Data for analysis:
* * * *

theorem pvFoldB_e2 (cols : List (List (String × String)))
    (hpre : ∀ col ∈ cols, (PySem.Dict.get? (⟨col⟩ : PySem.Dict String String) "name").isSome = true)
    (s e1 e2 : Option String) (t : List String) (hse : e1 = none → e2 = none) :
    (cols.foldl pvStepB (s, e1, e2, t)).2.2.1 =
      (match e1, e2 with
       | some n, none => pvFindByPatternsA cols pvEP [n]
       | some _, some v => some v
       | none, _ =>
         (match pvFindByPatternsA cols pvEP [] with
          | some n => pvFindByPatternsA cols pvEP [n]
          | none => none)) := by
  induction cols generalizing s e1 e2 t with
  | nil =>
    cases e1 with
    | some n => cases e2 <;> simp [pvFindByPatternsA]
    | none => have h0 := hse rfl; subst h0; simp [pvFindByPatternsA]
  | cons col rest ih =>
    obtain ⟨name, hget⟩ := Option.isSome_iff_exists.mp (hpre col (List.mem_cons_self))
    have hpre' : ∀ c ∈ rest, (PySem.Dict.get? (⟨c⟩ : PySem.Dict String String) "name").isSome = true :=
      fun c hc => hpre c (List.mem_cons_of_mem _ hc)
    rw [List.foldl_cons, pvStepB_eq col name hget]
    cases e1 with
    | none =>
      have h0 := hse rfl; subst h0
      by_cases hmE : pvMatchesA name pvEP
      · simp only [hmE, if_true]
        rw [ih hpre' _ (some name) none _ (by simp)]
        simp only [pvFindByPatternsA_cons col name hget rest pvEP, hmE,
          List.contains_nil, Bool.false_eq_true, if_false, if_true]
        simp [List.contains_cons]
      · simp only [hmE, Bool.false_eq_true, if_false]
        rw [ih hpre' _ none none _ (fun _ => rfl)]
        simp only [pvFindByPatternsA_cons col name hget rest pvEP,
          List.contains_nil, Bool.false_eq_true, if_false, hmE]
        cases hF : pvFindByPatternsA rest pvEP [] with
        | none => simp
        | some n => simp
    | some n1 =>
      cases e2 with
      | some v =>
        by_cases hmE : pvMatchesA name pvEP <;>
          simp only [hmE, if_true, Bool.false_eq_true, if_false, Option.isNone_some, Bool.false_and] <;>
          rw [ih hpre' _ (some n1) (some v) _ (by simp)]
      | none =>
        by_cases hmE : pvMatchesA name pvEP
        · simp only [hmE, if_true, Option.isNone_none, Bool.true_and]
          by_cases hnn : (name == n1)
          · simp only [hnn, Bool.not_true, Bool.and_false, Bool.false_eq_true, if_false]
            rw [ih hpre' _ (some n1) none _ (by simp)]
            simp only [pvFindByPatternsA_cons col name hget rest pvEP]
            rw [if_pos (by simp_all)]
          · simp only [hnn, Bool.not_false, Bool.and_true, if_true]
            rw [ih hpre' _ (some n1) (some name) _ (by simp)]
            simp only [pvFindByPatternsA_cons col name hget rest pvEP]
            rw [if_neg (by simp_all), if_pos hmE]
        · simp only [hmE, Bool.false_eq_true, if_false]
          rw [ih hpre' _ (some n1) none _ (by simp)]
          simp only [pvFindByPatternsA_cons col name hget rest pvEP]
          by_cases hb : ([n1].contains name)
          · rw [if_pos hb]
          · rw [if_neg hb, if_neg hmE]
theorem pvFoldB_t (cols : List (List (String × String)))
    (hpre : ∀ col ∈ cols, (PySem.Dict.get? (⟨col⟩ : PySem.Dict String String) "name").isSome = true)
    (s e1 e2 : Option String) (t : List String) (ht : t.length ≤ 2) :
    (cols.foldl pvStepB (s, e1, e2, t)).2.2.2 =
      t ++ ((cols.filter pvIsTemporalA).map
            (fun col => PySem.Dict.getD (⟨col⟩ : PySem.Dict String String) "name" "")).take (2 - t.length) := by
  induction cols generalizing s e1 e2 t with
  | nil => simp
  | cons col rest ih =>
    obtain ⟨name, hget⟩ := Option.isSome_iff_exists.mp (hpre col (List.mem_cons_self))
    have hpre' : ∀ c ∈ rest, (PySem.Dict.get? (⟨c⟩ : PySem.Dict String String) "name").isSome = true :=
      fun c hc => hpre c (List.mem_cons_of_mem _ hc)
    have hgd : PySem.Dict.getD (⟨col⟩ : PySem.Dict String String) "name" "" = name := by
      simp [PySem.Dict.getD_eq_get?_getD, hget]
    rw [List.foldl_cons, pvStepB_eq col name hget, List.filter_cons]
    by_cases htc : pvIsTemporalA col
    · rw [if_pos htc]
      by_cases hlt : t.length < 2
      · have hstep : (if t.length < 2 && pvIsTemporalA col then t ++ [name] else t) = t ++ [name] := by
          simp [hlt, htc]
        rw [hstep, ih hpre' _ _ _ _ (by simp only [List.length_append, List.length_cons, List.length_nil]; omega)]
        have h2 : 2 - t.length = (1 - t.length) + 1 := by omega
        have h3 : 2 - (t ++ [name]).length = 1 - t.length := by
          simp only [List.length_append, List.length_cons, List.length_nil]; omega
        simp only [h2, h3, List.map_cons, hgd, List.take_succ_cons, List.append_assoc,
          List.singleton_append]
      · have hstep : (if t.length < 2 && pvIsTemporalA col then t ++ [name] else t) = t := by
          simp [hlt]
        rw [hstep, ih hpre' _ _ _ _ ht]
        have h0 : 2 - t.length = 0 := by omega
        simp [h0]
    · have hstep : (if t.length < 2 && pvIsTemporalA col then t ++ [name] else t) = t := by
        simp [htc]
      rw [if_neg htc, hstep, ih hpre' _ _ _ _ ht]
theorem pvTemporal_agree (T : List String) :
    (if 2 ≤ T.length then (PySem.List.pyGet? T 0, PySem.List.pyGet? T 1)
     else ((none : Option String), (none : Option String))) =
      (match T.take 2 with
       | [t0, t1] => (some t0, some t1)
       | _ => ((none : Option String), none)) := by
  match T with
  | [] => simp
  | [a] => simp
  | a :: b :: rest =>
    have hnn : ((0:Int) ≤ (rest.length:Int) + 1) := by positivity
    have h1 : PySem.List.pyGet? (a :: b :: rest) 0 = some a := by
      simp [PySem.List.pyGet?, PySem.List.pyIdx?, hnn]
    have h2 : PySem.List.pyGet? (a :: b :: rest) 1 = some b := by
      simp [PySem.List.pyGet?, PySem.List.pyIdx?]
    simp [h1, h2]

* * * *

Please write the entries out again exactly as they stand.

theorem pvFoldB_e2 (cols : List (List (String × String)))
    (hpre : ∀ col ∈ cols, (PySem.Dict.get? (⟨col⟩ : PySem.Dict String String) "name").isSome = true)
    (s e1 e2 : Option String) (t : List String) (hse : e1 = none → e2 = none) :
    (cols.foldl pvStepB (s, e1, e2, t)).2.2.1 =
      (match e1, e2 with
       | some n, none => pvFindByPatternsA cols pvEP [n]
       | some _, some v => some v
       | none, _ =>
         (match pvFindByPatternsA cols pvEP [] with
          | some n => pvFindByPatternsA cols pvEP [n]
          | none => none)) := by
  induction cols generalizing s e1 e2 t with
  | nil =>
    cases e1 with
    | some n => cases e2 <;> simp [pvFindByPatternsA]
    | none => have h0 := hse rfl; subst h0; simp [pvFindByPatternsA]
  | cons col rest ih =>
    obtain ⟨name, hget⟩ := Option.isSome_iff_exists.mp (hpre col (List.mem_cons_self))
    have hpre' : ∀ c ∈ rest, (PySem.Dict.get? (⟨c⟩ : PySem.Dict String String) "name").isSome = true :=
      fun c hc => hpre c (List.mem_cons_of_mem _ hc)
    rw [List.foldl_cons, pvStepB_eq col name hget]
    cases e1 with
    | none =>
      have h0 := hse rfl; subst h0
      by_cases hmE : pvMatchesA name pvEP
      · simp only [hmE, if_true]
        rw [ih hpre' _ (some name) none _ (by simp)]
        simp only [pvFindByPatternsA_cons col name hget rest pvEP, hmE,
          List.contains_nil, Bool.false_eq_true, if_false, if_true]
        simp [List.contains_cons]
      · simp only [hmE, Bool.false_eq_true, if_false]
        rw [ih hpre' _ none none _ (fun _ => rfl)]
        simp only [pvFindByPatternsA_cons col name hget rest pvEP,
          List.contains_nil, Bool.false_eq_true, if_false, hmE]
        cases hF : pvFindByPatternsA rest pvEP [] with
        | none => simp
        | some n => simp
    | some n1 =>
      cases e2 with
      | some v =>
        by_cases hmE : pvMatchesA name pvEP <;>
          simp only [hmE, if_true, Bool.false_eq_true, if_false, Option.isNone_some, Bool.false_and] <;>
          rw [ih hpre' _ (some n1) (some v) _ (by simp)]
      | none =>
        by_cases hmE : pvMatchesA name pvEP
        · simp only [hmE, if_true, Option.isNone_none, Bool.true_and]
          by_cases hnn : (name == n1)
          · simp only [hnn, Bool.not_true, Bool.and_false, Bool.false_eq_true, if_false]
            rw [ih hpre' _ (some n1) none _ (by simp)]
            simp only [pvFindByPatternsA_cons col name hget rest pvEP]
            rw [if_pos (by simp_all)]
          · simp only [hnn, Bool.not_false, Bool.and_true, if_true]
            rw [ih hpre' _ (some n1) (some name) _ (by simp)]
            simp only [pvFindByPatternsA_cons col name hget rest pvEP]
            rw [if_neg (by simp_all), if_pos hmE]
        · simp only [hmE, Bool.false_eq_true, if_false]
          rw [ih hpre' _ (some n1) none _ (by simp)]
          simp only [pvFindByPatternsA_cons col name hget rest pvEP]
          by_cases hb : ([n1].contains name)
          · rw [if_pos hb]
          · rw [if_neg hb, if_neg hmE]
theorem pvFoldB_t (cols : List (List (String × String)))
    (hpre : ∀ col ∈ cols, (PySem.Dict.get? (⟨col⟩ : PySem.Dict String String) "name").isSome = true)
    (s e1 e2 : Option String) (t : List String) (ht : t.length ≤ 2) :
    (cols.foldl pvStepB (s, e1, e2, t)).2.2.2 =
      t ++ ((cols.filter pvIsTemporalA).map
            (fun col => PySem.Dict.getD (⟨col⟩ : PySem.Dict String String) "name" "")).take (2 - t.length) := by
  induction cols generalizing s e1 e2 t with
  | nil => simp
  | cons col rest ih =>
    obtain ⟨name, hget⟩ := Option.isSome_iff_exists.mp (hpre col (List.mem_cons_self))
    have hpre' : ∀ c ∈ rest, (PySem.Dict.get? (⟨c⟩ : PySem.Dict String String) "name").isSome = true :=
      fun c hc => hpre c (List.mem_cons_of_mem _ hc)
    have hgd : PySem.Dict.getD (⟨col⟩ : PySem.Dict String String) "name" "" = name := by
      simp [PySem.Dict.getD_eq_get?_getD, hget]
    rw [List.foldl_cons, pvStepB_eq col name hget, List.filter_cons]
    by_cases htc : pvIsTemporalA col
    · rw [if_pos htc]
      by_cases hlt : t.length < 2
      · have hstep : (if t.length < 2 && pvIsTemporalA col then t ++ [name] else t) = t ++ [name] := by
          simp [hlt, htc]
        rw [hstep, ih hpre' _ _ _ _ (by simp only [List.length_append, List.length_cons, List.length_nil]; omega)]
        have h2 : 2 - t.length = (1 - t.length) + 1 := by omega
        have h3 : 2 - (t ++ [name]).length = 1 - t.length := by
          simp only [List.length_append, List.length_cons, List.length_nil]; omega
        simp only [h2, h3, List.map_cons, hgd, List.take_succ_cons, List.append_assoc,
          List.singleton_append]
      · have hstep : (if t.length < 2 && pvIsTemporalA col then t ++ [name] else t) = t := by
          simp [hlt]
        rw [hstep, ih hpre' _ _ _ _ ht]
        have h0 : 2 - t.length = 0 := by omega
        simp [h0]
    · have hstep : (if t.length < 2 && pvIsTemporalA col then t ++ [name] else t) = t := by
        simp [htc]
      rw [if_neg htc, hstep, ih hpre' _ _ _ _ ht]
theorem pvTemporal_agree (T : List String) :
    (if 2 ≤ T.length then (PySem.List.pyGet? T 0, PySem.List.pyGet? T 1)
     else ((none : Option String), (none : Option String))) =
      (match T.take 2 with
       | [t0, t1] => (some t0, some t1)
       | _ => ((none : Option String), none)) := by
  match T with
  | [] => simp
  | [a] => simp
  | a :: b :: rest =>
    have hnn : ((0:Int) ≤ (rest.length:Int) + 1) := by positivity
    have h1 : PySem.List.pyGet? (a :: b :: rest) 0 = some a := by
      simp [PySem.List.pyGet?, PySem.List.pyIdx?, hnn]
    have h2 : PySem.List.pyGet? (a :: b :: rest) 1 = some b := by
      simp [PySem.List.pyGet?, PySem.List.pyIdx?]
    simp [h1, h2]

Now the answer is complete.